El jardín de infantes dio oportunidad para que los niños actuasen y fuesen niños. También se les dio la oportunidad de expresarse mediante la pintura y el canto y aprendieron a actuar de modo no violento entre sí. El jardín de infantes también proporcionó empleo a algunas familias. Esto ha sido posible también gracias a gente y sus ofrendas. También afrontamos cuestiones de educación y la realidad que los refugiados no pueden entrar en las escuelas kurdas. Entonces nos dimos cuenta de que no solo teníamos que dar comida y cuidar las necesidades básicas. De nuevo la dignidad de la gente era muy importante. Con la ayuda de organizaciones humanitarias y de comunidades cristianas se construyó una escuela en una propiedad de nuestra Iglesia y se nos pidió que formáramos parte de ella. El primer año recibió 400 estudiantes, el segundo 600. Se ha convertido en una de las mejores escuelas del área. Nuestros estudiantes y profesores son cristianos y todos son desplazados refugiados internos. El año pasado abrimos otra escuela en otra ciudad y esto dará posibilidades a los cristianos y musulmanes para educar a una generación y donde la fe de los estudiantes pueda crecer. Los programas educativos en las escuelas y jardines transmiten nuestra fe y tradiciones y es ahí donde Dios muestra compasión y amor. Cuando un niño consigue buenas notas y puede expresarse o cuando la juventud encuentra un propósito en la vida y asisten a la universidad, dan a las familias una nueva vida y razón para vivir. Todos son estos signos de esperanza en medio de la confusión el caos y la frustración acerca del presente y el futuro.

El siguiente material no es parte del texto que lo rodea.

def order_output_with_image (data : List (String × String)) (image_filename : String) : List (String × String) :=
  let d : PySem.Dict String String := PySem.Dict.mk data
  -- out = {}; out["image"] = image_filename
  let out : PySem.Dict String String := (PySem.Dict.empty).insert "image" image_filename
  -- for key in desired_order[1:]: if key in data: out[key] = data[key]
  let out := (PySem.List.slice pvDesired (some 1) none).foldl
      (fun out key => if d.contains key then out.insert key (d.getD key "") else out) out
  -- for k, v in data.items(): if k not in out: out[k] = v
  let out := d.items.foldl
      (fun out kv => if out.contains kv.1 then out else out.insert kv.1 kv.2) out
  out.items

-- ===== PORT B =====

-- priority = {k: i for i, k in enumerate(desired_order)}
def pvPriority : PySem.Dict String Int :=
  (PySem.List.enumerate pvDesired).foldl (fun d p => d.insert p.2 p.1) PySem.Dict.empty

def order_output_with_image_alt (data : List (String × String)) (image_filename : String) : List (String × String) :=
  let n : Int := pvDesired.length
  -- rest = [(priority.get(k, n), (k, v)) for k, v in data.items() if k != "image"]
  let rest := ((PySem.Dict.mk data).items.filter (fun kv => kv.1 != "image")).map
      (fun kv => (pvPriority.getD kv.1 n, kv))
  -- groups = {}; for p, kv in rest: groups.setdefault(p, []).append(kv)
  let groups := rest.foldl (fun g p => g.modify p.1 [] (· ++ [p.2]))
      (PySem.Dict.empty : PySem.Dict Int (List (String × String)))
  -- out = {"image": image_filename}
  let out : PySem.Dict String String := (PySem.Dict.empty).insert "image" image_filename
  -- for i in range(1, n + 1): for k, v in groups.get(i, []): out[k] = v
  let out := (PySem.List.pyRange 1 (n + 1)).foldl
      (fun out i => (groups.getD i []).foldl (fun out kv => out.insert kv.1 kv.2) out) out
  out.items

-- ===== PRECONDITION & SPEC =====
-- Pre_ excludes association lists with duplicate keys: they do not represent a Python dict
-- (both Pythons receive a dict, where duplicates cannot occur), so the ports' first-match /
-- overwrite behaviour on such lists is an artefact of the encoding.
def Pre_order_output_with_image (data : List (String × String)) (image_filename : String) : Prop :=
  (data.map Prod.fst).Nodup
instance (data : List (String × String)) (image_filename : String) : Decidable (Pre_order_output_with_image data image_filename) := by unfold Pre_order_output_with_image; infer_instance

def pvWitness_order_output_with_image : (List (String × String)) × String :=
  ([("judul", "Marathon"), ("x", "y"), ("kota", "Bandung")], "img.png")

def Spec_order_output_with_image (data : List (String × String)) (image_filename : String) (out : List (String × String)) : Prop := out = order_output_with_image_alt data image_filename
instance (data : List (String × String)) (image_filename : String) (out : List (String × String)) : Decidable (Spec_order_output_with_image data image_filename out) := by unfold Spec_order_output_with_image; infer_instance

-- ===== CLAIM (what is proved, stated in full; the proofs are below) =====
def Claim_equal_order_output_with_image : Prop := ∀ (data : List (String × String)) (image_filename : String), Dom_order_output_with_image data image_filename → Pre_order_output_with_image data image_filename → Spec_order_output_with_image data image_filename (order_output_with_image data image_filename)

-- ===== LEMMAS AND PROOFS =====

-- the common shape both ports reduce to: "image" first, then data's pairs bucketed by key
def pvCanon (data : List (String × String)) (img : String) : List (String × String) :=
  ("image", img) :: (pvDesired.tail.flatMap (fun s => data.filter (fun kv => kv.1 == s))
    ++ data.filter (fun kv => !(pvDesired.any (fun x => x == kv.1))))

lemma pv_dict_contains_items {ν : Type} (d : PySem.Dict String ν) (k : String) :
    d.contains k = d.items.any (fun p => p.1 == k) := by
  cases d; exact PySem.Dict.contains_mk _ _

lemma pv_insert_fresh_items (d : PySem.Dict String String) (k : String) (v : String)
    (h : d.contains k = false) : (d.insert k v).items = d.items ++ [(k, v)] := by
  have := PySem.Dict.items_foldl_insert_fresh [(k, v)] Prod.fst Prod.snd d
    (by intro a ha; simp at ha; subst ha; exact h) (by simp)
  simpa using this

lemma pv_out0_items (img : String) :
    ((PySem.Dict.empty : PySem.Dict String String).insert "image" img).items
      = [("image", img)] := rfl

lemma pv_out0_contains (img a : String) :
    ((PySem.Dict.empty : PySem.Dict String String).insert "image" img).contains a
      = (a == "image") := by
  rw [PySem.Dict.contains_insert]
  simp [pv_dict_contains_items, PySem.Dict.empty]

-- the map-over-filter of a list as a flatten of per-element segments
lemma pv_filter_map_flatten {α β : Type} (p : α → Bool) (f : α → β) (l : List α) :
    (l.filter p).map f = (l.map (fun x => if p x then [f x] else [])).flatten := by
  induction l with
  | nil => simp
  | cons a t ih => by_cases h : p a <;> simp [List.filter_cons, h, ih]

-- phase 2 of A: the skip-if-present loop appends exactly the not-yet-present pairs
lemma pv_phase2_items (l : List (String × String)) (out : PySem.Dict String String)
    (h : (l.map Prod.fst).Nodup) :
    (l.foldl (fun o kv => if o.contains kv.1 then o else o.insert kv.1 kv.2) out).items
      = out.items ++ l.filter (fun kv => !out.contains kv.1) := by
  revert h
  induction l generalizing out with
  | nil => intro h; simp
  | cons a t ih =>
    intro h
    obtain ⟨k0, v0⟩ := a
    simp only [List.map_cons, List.nodup_cons] at h
    by_cases hc : out.contains k0 = true
    · simp only [List.foldl_cons]
      rw [if_pos hc, ih out h.2]
      simp [List.filter_cons, hc]
    · have hfresh := pv_insert_fresh_items out k0 v0 (by simpa using hc)
      have hcong : t.filter (fun kv => !(out.insert k0 v0).contains kv.1)
          = t.filter (fun kv => !out.contains kv.1) := by
        apply List.filter_congr
        intro kv hkv
        have hne : kv.1 ≠ k0 := by
          intro he; exact h.1 (he ▸ List.mem_map_of_mem hkv)
        simp [PySem.Dict.contains_insert, hne]
      simp only [List.foldl_cons]
      rw [if_neg hc, ih _ h.2, hfresh, hcong]
      simp [List.filter_cons, hc]

-- with unique keys, filtering data by one key is the singleton the dict lookup finds
lemma pv_filter_key_eq (data : List (String × String)) (h : (data.map Prod.fst).Nodup)
    (ki : String) :
    data.filter (fun kv => kv.1 == ki)
      = if (data.any fun p => p.1 == ki)
          then [(ki, (PySem.Dict.mk data).getD ki "")] else [] := by
  revert h
  induction data with
  | nil => intro h; simp
  | cons a t ih =>
    intro h
    obtain ⟨k0, v0⟩ := a
    simp only [List.map_cons, List.nodup_cons] at h
    by_cases hk : k0 = ki
    · have ht : t.filter (fun kv => kv.1 == ki) = [] := by
        rw [List.filter_eq_nil_iff]
        intro kv hkv
        simp only [beq_iff_eq]
        intro he
        exact h.1 (hk ▸ he ▸ List.mem_map_of_mem hkv)
      subst hk
      simp [List.filter_cons, ht, PySem.Dict.getD, PySem.Dict.get?_mk_cons]
    · have hrec := ih h.2
      have hb : (k0 == ki) = false := by simpa using hk
      simp only [List.filter_cons, hb, Bool.false_eq_true, if_false]
      rw [hrec]
      have hcond : (((k0, v0) :: t).any fun p => p.1 == ki) = (t.any fun p => p.1 == ki) := by
        simp [List.any_cons, hb]
      have hget : (PySem.Dict.mk ((k0, v0) :: t)).getD ki ""
          = (PySem.Dict.mk t).getD ki "" := by
        simp [PySem.Dict.getD, PySem.Dict.get?_mk_cons, hk]
      rw [hcond, hget]

-- evaluated priority dict
lemma pv_priority_eval : pvPriority = PySem.Dict.mk
    [("image", 0), ("judul", 1), ("isi_informasi", 2), ("benefit_peserta", 3),
     ("lokasi", 4), ("kota", 5), ("tanggal_event", 6), ("kontak_event", 7),
     ("biaya_registrasi", 8), ("kategori", 9), ("jenis_event", 10)] := rfl

lemma pv_getD_eq (d : PySem.Dict String Int) (k : String) (d0 : Int) :
    d.getD k d0 = (d.get? k).getD d0 := rfl

lemma pv_len_eq : ((pvDesired.length : Nat) : Int) = (11 : Int) := rfl

lemma pv_get?_nil (k : String) :
    ({ items := [] } : PySem.Dict String Int).get? k = none := rfl

lemma pv_chain1 (k : String) : ((pvPriority.getD k (11 : Int) == (1 : Int)) && (k != "image")) = (k == "judul") := by
  rw [pv_priority_eval, pv_getD_eq]
  rw [PySem.Dict.get?_mk_cons]
  cases h1 : ("image" == k) with
  | true => have hsub := eq_of_beq h1; subst hsub; decide
  | false =>
  rw [if_neg (by simp [h1])]
  rw [PySem.Dict.get?_mk_cons]
  cases h2 : ("judul" == k) with
  | true => have hsub := eq_of_beq h2; subst hsub; decide
  | false =>
  rw [if_neg (by simp [h2])]
  rw [PySem.Dict.get?_mk_cons]
  cases h3 : ("isi_informasi" == k) with
  | true => have hsub := eq_of_beq h3; subst hsub; decide
  | false =>
  rw [if_neg (by simp [h3])]
  rw [PySem.Dict.get?_mk_cons]
  cases h4 : ("benefit_peserta" == k) with
  | true => have hsub := eq_of_beq h4; subst hsub; decide
  | false =>
  rw [if_neg (by simp [h4])]
  rw [PySem.Dict.get?_mk_cons]
  cases h5 : ("lokasi" == k) with
  | true => have hsub := eq_of_beq h5; subst hsub; decide
  | false =>
  rw [if_neg (by simp [h5])]
  rw [PySem.Dict.get?_mk_cons]
  cases h6 : ("kota" == k) with
  | true => have hsub := eq_of_beq h6; subst hsub; decide
  | false =>
  rw [if_neg (by simp [h6])]
  rw [PySem.Dict.get?_mk_cons]
  cases h7 : ("tanggal_event" == k) with
  | true => have hsub := eq_of_beq h7; subst hsub; decide
  | false =>
  rw [if_neg (by simp [h7])]
  rw [PySem.Dict.get?_mk_cons]
  cases h8 : ("kontak_event" == k) with
  | true => have hsub := eq_of_beq h8; subst hsub; decide
  | false =>
  rw [if_neg (by simp [h8])]
  rw [PySem.Dict.get?_mk_cons]
  cases h9 : ("biaya_registrasi" == k) with
  | true => have hsub := eq_of_beq h9; subst hsub; decide
  | false =>
  rw [if_neg (by simp [h9])]
  rw [PySem.Dict.get?_mk_cons]
  cases h10 : ("kategori" == k) with
  | true => have hsub := eq_of_beq h10; subst hsub; decide
  | false =>
  rw [if_neg (by simp [h10])]
  rw [PySem.Dict.get?_mk_cons]
  cases h11 : ("jenis_event" == k) with
  | true => have hsub := eq_of_beq h11; subst hsub; decide
  | false =>
  rw [if_neg (by simp [h11])]
  have hki : (k == "judul") = false :=
    beq_eq_false_iff_ne.mpr (fun he => by simp [he] at h2)
  simp [pv_get?_nil, hki]

lemma pv_chain2 (k : String) : ((pvPriority.getD k (11 : Int) == (2 : Int)) && (k != "image")) = (k == "isi_informasi") := by
  rw [pv_priority_eval, pv_getD_eq]
  rw [PySem.Dict.get?_mk_cons]
  cases h1 : ("image" == k) with
  | true => have hsub := eq_of_beq h1; subst hsub; decide
  | false =>
  rw [if_neg (by simp [h1])]
  rw [PySem.Dict.get?_mk_cons]
  cases h2 : ("judul" == k) with
  | true => have hsub := eq_of_beq h2; subst hsub; decide
  | false =>
  rw [if_neg (by simp [h2])]
  rw [PySem.Dict.get?_mk_cons]
  cases h3 : ("isi_informasi" == k) with
  | true => have hsub := eq_of_beq h3; subst hsub; decide
  | false =>
  rw [if_neg (by simp [h3])]
  rw [PySem.Dict.get?_mk_cons]
  cases h4 : ("benefit_peserta" == k) with
  | true => have hsub := eq_of_beq h4; subst hsub; decide
  | false =>
  rw [if_neg (by simp [h4])]
  rw [PySem.Dict.get?_mk_cons]
  cases h5 : ("lokasi" == k) with
  | true => have hsub := eq_of_beq h5; subst hsub; decide
  | false =>
  rw [if_neg (by simp [h5])]
  rw [PySem.Dict.get?_mk_cons]
  cases h6 : ("kota" == k) with
  | true => have hsub := eq_of_beq h6; subst hsub; decide
  | false =>
  rw [if_neg (by simp [h6])]
  rw [PySem.Dict.get?_mk_cons]
  cases h7 : ("tanggal_event" == k) with
  | true => have hsub := eq_of_beq h7; subst hsub; decide
  | false =>
  rw [if_neg (by simp [h7])]
  rw [PySem.Dict.get?_mk_cons]
  cases h8 : ("kontak_event" == k) with
  | true => have hsub := eq_of_beq h8; subst hsub; decide
  | false =>
  rw [if_neg (by simp [h8])]
  rw [PySem.Dict.get?_mk_cons]
  cases h9 : ("biaya_registrasi" == k) with
  | true => have hsub := eq_of_beq h9; subst hsub; decide
  | false =>
  rw [if_neg (by simp [h9])]
  rw [PySem.Dict.get?_mk_cons]
  cases h10 : ("kategori" == k) with
  | true => have hsub := eq_of_beq h10; subst hsub; decide
  | false =>
  rw [if_neg (by simp [h10])]
  rw [PySem.Dict.get?_mk_cons]
  cases h11 : ("jenis_event" == k) with
  | true => have hsub := eq_of_beq h11; subst hsub; decide
  | false =>
  rw [if_neg (by simp [h11])]
  have hki : (k == "isi_informasi") = false :=
    beq_eq_false_iff_ne.mpr (fun he => by simp [he] at h3)
  simp [pv_get?_nil, hki]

Las demás hermanas que enseñan en la universidad del Kurdistán, el resto del día trabajan en los programas para desplazados internos. También tuvimos que cuidar y preservar nuestras tradiciones religiosas vivas, así mantenemos un sentido de conexión con el pasado hacia el futuro, incluso estando fuera de nuestras ciudades. Las tradiciones son importantes para los cristianos de Oriente Medio porque les ayudan a establecer la identidad como cristianos orientales. Incluso en la tierra del exilio los cristianos expresan sus tradiciones de manera diferente poniendo cruces en las fiestas del triunfo de la Santa Cruz en setiembre, iluminando con un fuego la nochebuena o haciendo 3 días de ayuno en febrero para el arrepentimiento y el perdón, y muchas otras tradiciones. Dios se mueve con nosotros en cada paso y estación. Afrontamos también la cuestión de la fe. Aún la gente lucha con la cuestión de quién es Dios y por qué permite tanto dolor. Les escuchamos. La cuestión de la fe fue la más importante a la que tuvimos que responder. Cada individuo tiene que responder a ella. Para la mayoría de nosotros la fe es heredada. No trabajamos duro por ella, porque nuestros padres y ancestros eran cristianos así que creemos en lo que ellos creían. Nuestras tradiciones y prácticas nos ayudan a conectar nuestra fe. Ahora cuando la gente pierde su fe es importante que la entienda, que encuentre respuestas, proporcionarles para las necesidades básicas y que sacerdotes puedan celebrar la misa dominical de modo que los ritos sean preservados, sirios o caldeos. Nuestros sacerdotes no tienen para celebrar misa. Uno de ellos usó un escapulario de una hermana como vestimenta del altar.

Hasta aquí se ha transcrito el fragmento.